Resistance training load does not determine hypertrophy
Core takeaway from the thread
- Commenters broadly agree the paper reinforces an existing idea: for muscle size, going close to muscular failure matters more than whether you use heavy weights/low reps or light weights/high reps (within a reasonable rep range).
- Many note this is about hypertrophy, not maximal strength; strength-oriented training is still seen as heavier, lower-rep, more specific to the 1RM movement.
Methodology and limitations
- Several people question the 10‑week duration, suggesting 6+ months would be more meaningful.
- Criticism that subjects were “healthy, recreationally active but untrained” 22‑year‑old males: newbie gains are huge from almost any stimulus, so differences between protocols are hard to see.
- Concerns about small sample size and typical exercise-science issues (low power, no blinding, limited funding).
- Others counter that within-subject limb comparison partly controls for newbie status and that this is still useful data for the general untrained population.
Failure, load, and injury risk
- Strong debate on training to failure:
- For isolation/small-muscle exercises, many think failure is fine.
- For heavy compound lifts (squat, deadlift, bench, overhead press), repeated training to true failure is seen as risky for joints, spine, and nervous system, especially with age.
- Common recommendation: usually keep 1–2 reps in reserve, occasionally test true failure to calibrate.
- Several stress that extremely low loads just become cardio; some minimal tension is required.
Strength vs hypertrophy and fiber characteristics
- Multiple comments emphasize muscle is not uniform: slow‑twitch vs fast‑twitch fibers and sport-specific demands (powerlifting vs running vs cycling).
- High load tends to improve 1RM more; study didn’t fully explore endurance differences between groups.
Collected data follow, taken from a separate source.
-- pv_equiv track=rewrite | github.com/zacharyae/Scripture-Bot | utils/embed_helpers.py | calculate_items_per_page
-- ===== SOURCE A (Python) =====
-- MAX_EMBED_LENGTH = 1200
--
-- MAX_FIELD_LENGTH = 1024
--
-- def calculate_items_per_page(data):
--     items_per_page = 0
--     current_length = 0
--
--
--     for item in data:
--         verse = item['verse']
--         text = item['text']
--         formatted_item = f"{verse} - {text}\n\n"
--         item_length = len(formatted_item)
--
--         if current_length + item_length <= MAX_EMBED_LENGTH and item_length <= MAX_FIELD_LENGTH:
--             current_length += item_length
--             items_per_page += 1
--         else:
--             break
--
--     return items_per_page
-- ===== SOURCE B (Python) =====
-- MAX_EMBED_LENGTH = 1200
--
-- MAX_FIELD_LENGTH = 1024
--
--
-- def calculate_items_per_page(data):
--     # Recursive descent over the item index carrying the remaining embed budget;
--     # the answer is the stopping index itself (no counter, no running total).
--     def count(i, budget):
--         if i >= len(data):
--             return i
--         item = data[i]
--         n = len(f"{item['verse']} - {item['text']}\n\n")
--         if n > budget or n > MAX_FIELD_LENGTH:
--             return i
--         return count(i + 1, budget - n)
--
--     return count(0, MAX_EMBED_LENGTH)
-- ===== Notes on version B (the rewrite author's own statement) =====
-- stated objective: alternative
-- what changed: Replaced the accumulate-and-break for-loop (running total + item counter) by a recursive descent over the item index that carries the remaining embed budget downward and returns the stopping index itself; no counter and no running total are kept.
import Mathlib
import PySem

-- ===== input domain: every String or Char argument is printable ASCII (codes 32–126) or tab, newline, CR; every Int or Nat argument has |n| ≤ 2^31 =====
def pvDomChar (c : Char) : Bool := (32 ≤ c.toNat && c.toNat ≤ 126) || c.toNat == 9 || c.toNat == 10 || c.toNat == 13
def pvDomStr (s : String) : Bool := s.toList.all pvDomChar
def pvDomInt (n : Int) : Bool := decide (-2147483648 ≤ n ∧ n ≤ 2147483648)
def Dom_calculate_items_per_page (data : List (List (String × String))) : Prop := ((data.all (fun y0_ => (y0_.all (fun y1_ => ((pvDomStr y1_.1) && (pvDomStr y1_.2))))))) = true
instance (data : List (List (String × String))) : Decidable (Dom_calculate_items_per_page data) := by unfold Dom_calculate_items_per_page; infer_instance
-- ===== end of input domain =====

-- B replaces A's accumulate-and-break loop (running total + counter) by a recursive descent
-- over the item index carrying the remaining embed budget; an alternative of the same cost.


-- ===== PORT A =====
-- dict lookup item[k]: first match in the association list (none = KeyError)
def pyLookup (d : List (String × String)) (k : String) : Option String :=
  (d.find? (fun p => p.1 == k)).map (·.2)

-- the characters of f"{verse} - {text}\n\n" (exact: Python len counts code points = List Char length)
def fmtChars (verse text : String) : List Char :=
  verse.toList ++ [' ', '-', ' '] ++ text.toList ++ ['\n', '\n']

-- A's for-loop with break, as structural recursion over (current_length, items_per_page)
def goA : List (List (String × String)) → Int → Int → Int
  | [], _, cnt => cnt
  | item :: rest, curLen, cnt =>
    match pyLookup item "verse", pyLookup item "text" with
    | some verse, some text =>
      let itemLength : Int := ((fmtChars verse text).length : Int)
      if curLen + itemLength ≤ 1200 ∧ itemLength ≤ 1024 then
        goA rest (curLen + itemLength) (cnt + 1)
      else cnt
    | _, _ => cnt  -- Python raises KeyError here; excluded by Pre_

def calculate_items_per_page (data : List (List (String × String))) : Int :=
  goA data 0 0

-- ===== PORT B =====
-- B's inner `count(i, budget)`: recursion over the index with the remaining budget
def goB (data : List (List (String × String))) (i : Nat) (budget : Int) : Int :=
  if h : i < data.length then
    match pyLookup data[i] "verse", pyLookup data[i] "text" with
    | some verse, some text =>
      let n : Int := ((fmtChars verse text).length : Int)
      if n > budget ∨ n > 1024 then (i : Int)
      else goB data (i + 1) (budget - n)
    | _, _ => (i : Int)  -- Python raises KeyError here; excluded by Pre_
  else (i : Int)
termination_by data.length - i

def calculate_items_per_page_alt (data : List (List (String × String))) : Int :=
  goB data 0 1200

-- ===== PRECONDITION & SPEC =====
def hasKeys (item : List (String × String)) : Bool :=
  (pyLookup item "verse").isSome && (pyLookup item "text").isSome

-- Pre_ excludes exactly the inputs where both Pythons raise KeyError: some item lacks key
-- 'verse' or 'text' AND no earlier item already stops the scan (an over-long field or a
-- cumulative total beyond the embed limit), so the scan actually reaches the key-less item.
def Pre_calculate_items_per_page (data : List (List (String × String))) : Prop :=
  let k := data.findIdx (fun item => !hasKeys item)
  let lens : List Int := (data.take k).map (fun item =>
    match pyLookup item "verse", pyLookup item "text" with
    | some verse, some text => ((fmtChars verse text).length : Int)
    | _, _ => 0)
  k = data.length ∨
    ((List.range k).any (fun i =>
      decide (1024 < lens.getD i 0) || decide (1200 < (lens.take (i + 1)).sum))) = true
instance (data : List (List (String × String))) : Decidable (Pre_calculate_items_per_page data) := by unfold Pre_calculate_items_per_page; infer_instance

def pvWitness_calculate_items_per_page : (List (List (String × String))) :=
  [[("verse", "John 3:16"), ("text", "For God so loved the world")],
   [("verse", "Gen 1:1"), ("text", "In the beginning")]]

def Spec_calculate_items_per_page (data : List (List (String × String))) (out : Int) : Prop := out = calculate_items_per_page_alt data
instance (data : List (List (String × String))) (out : Int) : Decidable (Spec_calculate_items_per_page data out) := by unfold Spec_calculate_items_per_page; infer_instance

-- ===== CLAIM (what is proved, stated in full; the proofs are below) =====
def Claim_equal_calculate_items_per_page : Prop := ∀ (data : List (List (String × String))), Dom_calculate_items_per_page data → Pre_calculate_items_per_page data → Spec_calculate_items_per_page data (calculate_items_per_page data)

-- ===== LEMMAS AND PROOFS =====

-- Bridge: goB from index i with budget b equals goA on the remaining suffix with
-- current_length 1200 - b and counter i (A's counter always equals the current index,
-- and A's `current_length + n ≤ 1200` is B's `n ≤ budget`). Holds for every input,
-- including the KeyError branches, which both sides answer with the current index/count.
lemma goB_eq_goA (rest : List (List (String × String)))
    (data : List (List (String × String))) (i : Nat) (b : Int)
    (hdrop : data.drop i = rest) (hle : i ≤ data.length) :
    goB data i b = goA rest (1200 - b) (i : Int) := by
  induction rest generalizing i b with
  | nil =>
    have hlen : data.length ≤ i := by
      have := congrArg List.length hdrop
      simp at this
      omega
    rw [goB]
    simp [Nat.not_lt.mpr hlen, goA]
  | cons item rs ih =>
    have hi : i < data.length := by
      have := congrArg List.length hdrop
      simp at this
      omega
    have hget : data[i] = item := by
      have h0 : (data.drop i)[0]'(by rw [hdrop]; simp) = item := by simp [hdrop]
      simpa [List.getElem_drop] using h0
    have hdrop' : data.drop (i + 1) = rs := by
      rw [← List.drop_drop, hdrop, List.drop_one, List.tail_cons]
    rw [goB]
    simp only [hi, dite_true, hget]
    cases hv : pyLookup item "verse" with
    | none => simp [goA, hv]
    | some verse =>
      cases ht : pyLookup item "text" with
      | none => simp [goA, hv, ht]
      | some text =>
        simp only [goA, hv, ht]
        by_cases hc : ((fmtChars verse text).length : Int) > b ∨ ((fmtChars verse text).length : Int) > 1024
        · rw [if_pos hc, if_neg (by omega)]
        · rw [if_neg hc, if_pos (by omega)]
          rw [ih (i + 1) (b - ((fmtChars verse text).length : Int)) hdrop' (by omega)]
          push_cast
          ring_nf

-- ===== VERDICT (by name: the statement is the Claim_ definition above) =====
theorem calculate_items_per_page_spec : Claim_equal_calculate_items_per_page := by
  intro data _hdom _hpre
  show calculate_items_per_page data = calculate_items_per_page_alt data
  unfold calculate_items_per_page calculate_items_per_page_alt
  rw [goB_eq_goA data data 0 1200 (by simp) (by omega)]
  norm_num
Programming, volume, and “what actually matters”
- Many frame progress as mainly driven by:
- Consistency over years
- Total volume (sets × reps × load) and/or time under tension
- Adequate protein, calories, and sleep
- Debate over whether volume or intensity is more fundamental, but broad agreement that you must work “hard enough” near failure.
- Myths challenged: “no pain, no gain” and “muscle shock” via constant variation; discomfort near failure is needed, but not joint pain or chronic agony.
Genetics and individual variation
- Several lifters report similar results from quite different protocols and highlight genetics, body mechanics, and life context as dominating long‑term outcomes.
- Consensus: there are many effective ways to get bigger; choose what you can do safely and consistently.